Image source: Getty Images.

Zebra's management expects some tariff expenses in 2025. The direct costs should add up to about $30 million in the second quarter and $70 million for the full fiscal year.

These costs will apply to Zebra's adjusted earnings before interest, taxes, depreciation, and amortization (EBITDA). To put the tariff impact into perspective, Zebra's adjusted EBITDA was $292 million in Q2 and $1.05 billion in fiscal year 2024. Hence, the tariff-based damage should be roughly 10% of adjusted EBITDA profits in the next quarter, slowing down to less than 7% for the full year.

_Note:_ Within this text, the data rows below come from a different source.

-- inner loop of A's first phase: appends exactly the matching indices (none re-seen)
lemma innerA (p : String) : ∀ (l : List (Int × String)) (acc : List Int),
    l.Pairwise (fun a b => a.1 < b.1) →
    (∀ is ∈ l, is.2 = p → is.1 ∉ acc) →
    l.foldl (fun order is =>
        if is.2 == p && !(order.contains is.1) then order ++ [is.1] else order) acc
      = acc ++ pvPick l (fun s => s == p) := by
  intro l
  induction l with
  | nil => intro acc _ _; simp [pvPick]
  | cons x l ih =>
    intro acc hpw hacc
    rcases List.pairwise_cons.1 hpw with ⟨hlt, hpw'⟩
    rw [List.foldl_cons]
    by_cases hp : x.2 = p
    · have hnm : x.1 ∉ acc := hacc x (by simp) hp
      rw [if_pos (by simp [hp, hnm])]
      rw [ih (acc ++ [x.1]) hpw' ?_]
      · simp [pvPick, hp, List.append_assoc]
      · intro is hin hisp
        have : x.1 < is.1 := hlt is hin
        simp only [List.mem_append, List.mem_singleton]
        rintro (h | h)
        · exact hacc is (List.mem_cons_of_mem _ hin) hisp h
        · omega
    · rw [if_neg (by simp [hp])]
      rw [ih acc hpw' (fun is hin hisp => hacc is (List.mem_cons_of_mem _ hin) hisp)]
      simp [pvPick, hp]

-- injectivity of the index within enumerate
lemma fst_inj_enumerate {u : List String} {a b : Int × String}
    (ha : a ∈ PySem.List.enumerate u 0) (hb : b ∈ PySem.List.enumerate u 0) (h : a.1 = b.1) :
    a = b := by
  rcases (PySem.List.mem_enumerate_iff _ _ _).1 ha with ⟨k, hk, rfl⟩
  rcases (PySem.List.mem_enumerate_iff _ _ _).1 hb with ⟨m, hm, rfl⟩
  simp at h
  subst h
  rfl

I realize that the first quarter played no part in the tariff drama, so it should be excluded from these calculations. The profit reduction still slows significantly in the second half, targeting a tariff cost of approximately 5% in that period. That's what I get after backing out the reported and estimated EBITDA numbers for the Q1 and Q2 periods.

Zebra's tariff expenses should be pretty manageable even in the first stage, followed by even lighter impacts later on. I got Zebra CEO Bill Burns on the phone and asked how the company is dodging those potentially massive tariff bills. Will Zebra benefit from the supply chain tweaks it made in recent years?

Bill agreed with my thesis, highlighting Zebra's diversified supply chain with an increasingly global network of manufacturing services and components.